--- TASK TO CARRY OUT ---
Which lines of the entries below hold the word "nested"? Report each of them.

--- EXTRACTED INFORMATION ---

- Opening Delimiter -

-- pv_equiv track=rewrite | github.com/richedperson1/Coding-pratices | DSA/adity_varma/maximum_area_histogram.py | stack_right
-- ===== SOURCE A (Python) =====
-- def stack_right(arr,n):
--     stack = []
--     vector = []
--     for i in range(n-1,-1,-1):
--         if not stack:
--             vector.append(n-i-1)
--             stack.append(i)
--
--         elif arr[stack[-1]]<arr[i]:
--             vector.append(stack[-1]-i-1)
--             stack.append(i)
--
--         else:
--             while len(stack)>0 and arr[stack[-1]]>=arr[i]:
--                 stack.pop()
--
--             if not stack:
--                 vector.append(n-i-1)
--                 stack.append(i)
--             else:
--                 vector.append(stack[-1]-i-1)
--                 stack.append(i)
--     return vector[::-1]
-- ===== SOURCE B (Python) =====
-- def stack_right(arr, n):
--     res = []
--     for i in range(n):
--         j = i + 1
--         while j < n and arr[j] >= arr[i]:
--             j += 1
--         res.append(j - i - 1)
--     return res
-- ===== Notes on version B (the rewrite author's own statement) =====
-- stated objective: simpler
-- what changed: Replaces the monotonic stack with a direct nested scan: for each bar, walk right to the first strictly smaller bar (default n), appending distances in index order so no stack state or final reversal is needed.
import Mathlib
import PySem

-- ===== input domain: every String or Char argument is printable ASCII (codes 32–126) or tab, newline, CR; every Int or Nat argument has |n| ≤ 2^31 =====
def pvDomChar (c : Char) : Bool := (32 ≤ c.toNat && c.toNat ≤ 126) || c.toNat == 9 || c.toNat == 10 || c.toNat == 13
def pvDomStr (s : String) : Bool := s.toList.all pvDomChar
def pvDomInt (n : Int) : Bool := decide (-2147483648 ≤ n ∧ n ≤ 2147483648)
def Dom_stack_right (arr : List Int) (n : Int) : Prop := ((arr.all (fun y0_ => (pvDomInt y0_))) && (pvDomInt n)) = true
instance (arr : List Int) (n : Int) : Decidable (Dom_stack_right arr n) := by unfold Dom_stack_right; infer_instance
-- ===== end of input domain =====

-- B replaces A's monotonic stack with a direct nested scan for the next strictly smaller bar (simpler: no stack state, no final reversal); equal output wherever A returns.


-- ===== PORT A =====
-- arr[k]; total form of indexing, exact under Pre_ (every index A reads is then in range)
def pvArrGetA (arr : List Int) (k : Int) : Int := PySem.List.pyGetD arr k 0

-- 'while len(stack)>0 and arr[stack[-1]] >= arr[i]: stack.pop()'  (stack top = list head)
def pvPopWhileA (arr : List Int) (x : Int) : List Int → List Int
  | [] => []
  | t :: rest => if pvArrGetA arr t ≥ x then pvPopWhileA arr x rest else t :: rest

-- one iteration of A's 'for i in range(n-1,-1,-1)' loop; state = (stack, vector)
def pvStepA (arr : List Int) (n : Int) (st : List Int × List Int) (i : Int) : List Int × List Int :=
  match st with
  | (stack, vector) =>
    match stack with
    | [] => (i :: stack, vector ++ [n - i - 1])
    | t :: _ =>
      if pvArrGetA arr t < pvArrGetA arr i then
        (i :: stack, vector ++ [t - i - 1])
      else
        let stack' := pvPopWhileA arr (pvArrGetA arr i) stack
        match stack' with
        | [] => (i :: stack', vector ++ [n - i - 1])
        | t' :: _ => (i :: stack', vector ++ [t' - i - 1])

def stack_right (arr : List Int) (n : Int) : List Int :=
  (PySem.List.slice?
    ((PySem.List.pyRange (n - 1) (-1) (-1)).foldl (pvStepA arr n) ([], [])).2
    none none (-1)).getD []   -- 'return vector[::-1]'

-- ===== PORT B =====
def pvArrGetB (arr : List Int) (k : Int) : Int := PySem.List.pyGetD arr k 0

-- 'j = i+1; while j < n and arr[j] >= arr[i]: j += 1'
def pvFindJ (arr : List Int) (n i j : Int) : Int :=
  if _h : j < n then
    if pvArrGetB arr j ≥ pvArrGetB arr i then pvFindJ arr n i (j + 1) else j
  else j
termination_by (n - j).toNat
decreasing_by omega

def stack_right_alt (arr : List Int) (n : Int) : List Int :=
  (PySem.List.pyRange 0 n 1).foldl (fun res i => res ++ [pvFindJ arr n i (i + 1) - i - 1]) []

-- ===== PRECONDITION & SPEC =====
-- Pre_ excludes exactly the inputs where Python A raises IndexError: n ≥ 2 with n > len(arr)
-- (for n ≤ 1 no element of arr is ever read, so A returns even on a too-short arr).
def Pre_stack_right (arr : List Int) (n : Int) : Prop := n ≤ (arr.length : Int) ∨ n ≤ 1
instance (arr : List Int) (n : Int) : Decidable (Pre_stack_right arr n) := by unfold Pre_stack_right; infer_instance

def pvWitness_stack_right : List Int × Int := ([2, 1, 2], 3)

def Spec_stack_right (arr : List Int) (n : Int) (out : List Int) : Prop := out = stack_right_alt arr n
instance (arr : List Int) (n : Int) (out : List Int) : Decidable (Spec_stack_right arr n out) := by unfold Spec_stack_right; infer_instance

-- ===== CLAIM (what is proved, stated in full; the proofs are below) =====
def Claim_equal_stack_right : Prop := ∀ (arr : List Int) (n : Int), Dom_stack_right arr n → Pre_stack_right arr n → Spec_stack_right arr n (stack_right arr n)

-- ===== LEMMAS AND PROOFS =====

-- B's scan only moves right
theorem pvFindJ_ge (arr : List Int) (n i : Int) : ∀ (m : Nat) (j : Int), (n - j).toNat = m → j ≤ pvFindJ arr n i j := by
  intro m
  induction m using Nat.strong_induction_on with
  | _ m ih =>
    intro j hm
    rw [pvFindJ]
    split_ifs with h hge
    · have := ih (n - (j + 1)).toNat (by omega) (j + 1) rfl
      omega
    · omega
    · omega

-- B's scan stops at n at the latest
theorem pvFindJ_le (arr : List Int) (n i : Int) : ∀ (m : Nat) (j : Int), (n - j).toNat = m → j ≤ n → pvFindJ arr n i j ≤ n := by
  intro m
  induction m using Nat.strong_induction_on with
  | _ m ih =>
    intro j hm hj
    rw [pvFindJ]
    split_ifs with h hge
    · exact ih (n - (j + 1)).toNat (by omega) (j + 1) rfl (by omega)
    · omega
    · omega

-- every index the scan skipped holds a value ≥ arr[i]
theorem pvFindJ_skipped (arr : List Int) (n i : Int) : ∀ (m : Nat) (j : Int), (n - j).toNat = m →
    ∀ k, j ≤ k → k < pvFindJ arr n i j → pvArrGetB arr k ≥ pvArrGetB arr i := by
  intro m
  induction m using Nat.strong_induction_on with
  | _ m ih =>
    intro j hm k hk1 hk2
    rw [pvFindJ] at hk2
    by_cases h : j < n
    · rw [dif_pos h] at hk2
      by_cases hge : pvArrGetB arr j ≥ pvArrGetB arr i
      · rw [if_pos hge] at hk2
        rcases eq_or_lt_of_le hk1 with he | hlt
        · exact he ▸ hge
        · exact ih (n - (j + 1)).toNat (by omega) (j + 1) rfl k (by omega) hk2
      · rw [if_neg hge] at hk2; omega
    · rw [dif_neg h] at hk2; omega

-- the scan may start anywhere inside a region it would skip anyway
theorem pvFindJ_resume (arr : List Int) (n i : Int) : ∀ (m : Nat) (j j' : Int), (j' - j).toNat = m →
    j ≤ j' → j' ≤ n → (∀ k, j ≤ k → k < j' → pvArrGetB arr k ≥ pvArrGetB arr i) →
    pvFindJ arr n i j = pvFindJ arr n i j' := by
  intro m
  induction m using Nat.strong_induction_on with
  | _ m ih =>
    intro j j' hm h1 h2 hs
    rcases eq_or_lt_of_le h1 with he | hlt
    · rw [he]
    · have hjn : j < n := by omega
      have hge : pvArrGetB arr j ≥ pvArrGetB arr i := hs j le_rfl (by omega)
      rw [pvFindJ, dif_pos hjn, if_pos hge]
      exact ih (j' - (j + 1)).toNat (by omega) (j + 1) j' rfl (by omega) h2
        (fun k hk1 hk2 => hs k (by omega) hk2)

-- the chain i, ns(i), ns(ns(i)), … of successive next-smaller indices: A's stack after processing i
def pvChain (arr : List Int) (n i : Int) : List Int :=
  if h : i < n then
    if h2 : pvFindJ arr n i (i + 1) < n then i :: pvChain arr n (pvFindJ arr n i (i + 1)) else [i]
  else []
termination_by (n - i).toNat
decreasing_by
  have := pvFindJ_ge arr n i (n - (i + 1)).toNat (i + 1) rfl
  omega

theorem pvChain_eq (arr : List Int) (n i : Int) (h : i < n) :
    pvChain arr n i = i :: (if pvFindJ arr n i (i + 1) < n then pvChain arr n (pvFindJ arr n i (i + 1)) else []) := by
  rw [pvChain, dif_pos h]
  by_cases h2 : pvFindJ arr n i (i + 1) < n
  · rw [dif_pos h2, if_pos h2]
  · rw [dif_neg h2, if_neg h2]

-- reductions of one loop step of A on each stack shape
theorem pvStepA_nil (arr : List Int) (n : Int) (v : List Int) (i : Int) :
    pvStepA arr n ([], v) i = ([i], v ++ [n - i - 1]) := rfl

theorem pvStepA_cons_lt (arr : List Int) (n t : Int) (ts v : List Int) (i : Int)
    (h : pvArrGetA arr t < pvArrGetA arr i) :
    pvStepA arr n (t :: ts, v) i = (i :: t :: ts, v ++ [t - i - 1]) := by
  simp only [pvStepA]
  rw [if_pos h]

theorem pvStepA_cons_nil (arr : List Int) (n t : Int) (ts v : List Int) (i : Int)
    (h : ¬ pvArrGetA arr t < pvArrGetA arr i)
    (hp : pvPopWhileA arr (pvArrGetA arr i) (t :: ts) = []) :
    pvStepA arr n (t :: ts, v) i = ([i], v ++ [n - i - 1]) := by
  simp only [pvStepA]
  rw [if_neg h, hp]

theorem pvStepA_cons_pop (arr : List Int) (n t : Int) (ts v : List Int) (i t' : Int) (ts' : List Int)
    (h : ¬ pvArrGetA arr t < pvArrGetA arr i)
    (hp : pvPopWhileA arr (pvArrGetA arr i) (t :: ts) = t' :: ts') :
    pvStepA arr n (t :: ts, v) i = (i :: t' :: ts', v ++ [t' - i - 1]) := by
  simp only [pvStepA]
  rw [if_neg h, hp]

-- popping A's stack (the chain of i+1) with arr[i] lands exactly on B's ns(i)
theorem pvPop_chain (arr : List Int) (n i : Int) : ∀ (m : Nat) (j : Int), (n - j).toNat = m →
    i < j → j < n → pvFindJ arr n i (i + 1) = pvFindJ arr n i j →
    pvPopWhileA arr (pvArrGetA arr i) (pvChain arr n j) =
      (if pvFindJ arr n i (i + 1) < n then pvChain arr n (pvFindJ arr n i (i + 1)) else []) := by
  intro m
  induction m using Nat.strong_induction_on with
  | _ m ih =>
    intro j hm hij hjn hskip
    rw [pvChain_eq arr n j hjn]
    by_cases hcmp : pvArrGetA arr j ≥ pvArrGetA arr i
    · have hgeJ := pvFindJ_ge arr n j (n - (j + 1)).toNat (j + 1) rfl
      have hleJ := pvFindJ_le arr n j (n - (j + 1)).toNat (j + 1) rfl (by omega)
      have hres : pvFindJ arr n i j = pvFindJ arr n i (pvFindJ arr n j (j + 1)) := by
        apply pvFindJ_resume arr n i (pvFindJ arr n j (j + 1) - j).toNat j _ rfl (by omega) hleJ
        intro k hk1 hk2
        rcases eq_or_lt_of_le hk1 with he | hlt
        · exact he ▸ hcmp
        · have h5 := pvFindJ_skipped arr n j (n - (j + 1)).toNat (j + 1) rfl k (by omega) hk2
          exact le_trans hcmp h5
      simp only [pvPopWhileA]
      rw [if_pos hcmp]
      by_cases hFn : pvFindJ arr n j (j + 1) < n
      · rw [if_pos hFn]
        exact ih (n - pvFindJ arr n j (j + 1)).toNat (by omega) (pvFindJ arr n j (j + 1)) rfl
          (by omega) hFn (hskip.trans hres)
      · rw [if_neg hFn]
        have hend : pvFindJ arr n i (i + 1) = n := by
          rw [hskip, hres, (by omega : pvFindJ arr n j (j + 1) = n)]
          rw [pvFindJ, dif_neg (lt_irrefl n)]
        simp only [pvPopWhileA]
        rw [if_neg (by omega)]
    · simp only [pvPopWhileA]
      rw [if_neg hcmp]
      have hcmpB : ¬ pvArrGetB arr j ≥ pvArrGetB arr i := hcmp
      have hj : pvFindJ arr n i j = j := by
        rw [pvFindJ, dif_pos hjn, if_neg hcmpB]
      rw [hskip, hj, if_pos hjn, pvChain_eq arr n j hjn]

-- loop invariant: after processing i..n-1 (right to left) A's state is (chain i, distances reversed)
theorem pvLoop_inv (arr : List Int) (n : Int) : ∀ (m : Nat) (i : Int), (n - i).toNat = m → 0 ≤ i → i < n →
    ((PySem.List.pyRange i n 1).reverse).foldl (pvStepA arr n) ([], []) =
      (pvChain arr n i, ((PySem.List.pyRange i n 1).map (fun k => pvFindJ arr n k (k + 1) - k - 1)).reverse) := by
  intro m
  induction m using Nat.strong_induction_on with
  | _ m ih =>
    intro i hm h0 hin
    rw [PySem.List.pyRange_one_cons hin]
    simp only [List.reverse_cons, List.foldl_append, List.foldl_cons, List.foldl_nil, List.map_cons]
    by_cases hi1 : i + 1 < n
    · rw [ih (n - (i + 1)).toNat (by omega) (i + 1) rfl (by omega) hi1]
      obtain ⟨T, hsh⟩ : ∃ t, pvChain arr n (i + 1) = (i + 1) :: t := ⟨_, pvChain_eq arr n (i + 1) hi1⟩
      rw [hsh]
      by_cases hlt : pvArrGetA arr (i + 1) < pvArrGetA arr i
      · rw [pvStepA_cons_lt arr n _ _ _ _ hlt]
        have hltB : ¬ pvArrGetB arr (i + 1) ≥ pvArrGetB arr i := not_le.mpr hlt
        have hFi : pvFindJ arr n i (i + 1) = i + 1 := by
          rw [pvFindJ, dif_pos hi1, if_neg hltB]
        rw [pvChain_eq arr n i (by omega), hFi, if_pos hi1, hsh]
      · have hpop : pvPopWhileA arr (pvArrGetA arr i) (pvChain arr n (i + 1)) =
            (if pvFindJ arr n i (i + 1) < n then pvChain arr n (pvFindJ arr n i (i + 1)) else []) :=
          pvPop_chain arr n i (n - (i + 1)).toNat (i + 1) rfl (by omega) hi1 rfl
        by_cases hFn : pvFindJ arr n i (i + 1) < n
        · obtain ⟨tF, htF⟩ : ∃ t, pvChain arr n (pvFindJ arr n i (i + 1)) = pvFindJ arr n i (i + 1) :: t :=
            ⟨_, pvChain_eq arr n (pvFindJ arr n i (i + 1)) hFn⟩
          have hpop2 : pvPopWhileA arr (pvArrGetA arr i) ((i + 1) :: T) = pvFindJ arr n i (i + 1) :: tF := by
            rw [← hsh, hpop, if_pos hFn, htF]
          rw [pvStepA_cons_pop arr n _ _ _ _ _ _ hlt hpop2]
          rw [pvChain_eq arr n i (by omega), if_pos hFn, htF]
        · have hpop2 : pvPopWhileA arr (pvArrGetA arr i) ((i + 1) :: T) = [] := by
            rw [← hsh, hpop, if_neg hFn]
          rw [pvStepA_cons_nil arr n _ _ _ _ hlt hpop2]
          have hFeq : pvFindJ arr n i (i + 1) = n := by
            have g1 := pvFindJ_ge arr n i (n - (i + 1)).toNat (i + 1) rfl
            have g2 := pvFindJ_le arr n i (n - (i + 1)).toNat (i + 1) rfl (by omega)
            omega
          rw [pvChain_eq arr n i (by omega), if_neg hFn, hFeq]
    · rw [PySem.List.pyRange_one_eq_nil (by omega : n ≤ i + 1)]
      simp only [List.reverse_nil, List.foldl_nil, List.map_nil]
      rw [pvStepA_nil]
      have hFi : pvFindJ arr n i (i + 1) = i + 1 := by
        rw [pvFindJ, dif_neg hi1]
      rw [pvChain_eq arr n i hin, hFi, if_neg hi1]
      rw [(by omega : n = i + 1)]

-- ===== VERDICT (by name: the statement is the Claim_ definition above) =====
theorem stack_right_spec : Claim_equal_stack_right := by
  unfold Claim_equal_stack_right
  intro arr n _dom _pre
  unfold Spec_stack_right stack_right stack_right_alt
  rw [PySem.List.slice?_none_none_neg_one, Option.getD_some]
  rw [PySem.List.pyRange_neg_one_eq_reverse]
  rw [(by norm_num : (-1 : Int) + 1 = 0), (by ring : n - 1 + 1 = n)]
  by_cases hn : 0 < n
  · rw [pvLoop_inv arr n (n - 0).toNat 0 rfl le_rfl hn]
    simp only [List.reverse_reverse]
    rw [PySem.List.foldl_append_singleton_eq_map (fun i => pvFindJ arr n i (i + 1) - i - 1)]
    rw [List.nil_append]
  · rw [PySem.List.pyRange_one_eq_nil (by omega : n ≤ 0)]
    rfl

- Closing Delimiter -

--- YOUR RESPONSE ---
-- what changed: Replaces the monotonic stack with a direct nested scan: for each bar, walk right to the first strictly smaller bar (default n), appending distances in index order so no stack state or final reversal is needed.
-- B replaces A's monotonic stack with a direct nested scan for the next strictly smaller bar (simpler: no stack state, no final reversal); equal output wherever A returns.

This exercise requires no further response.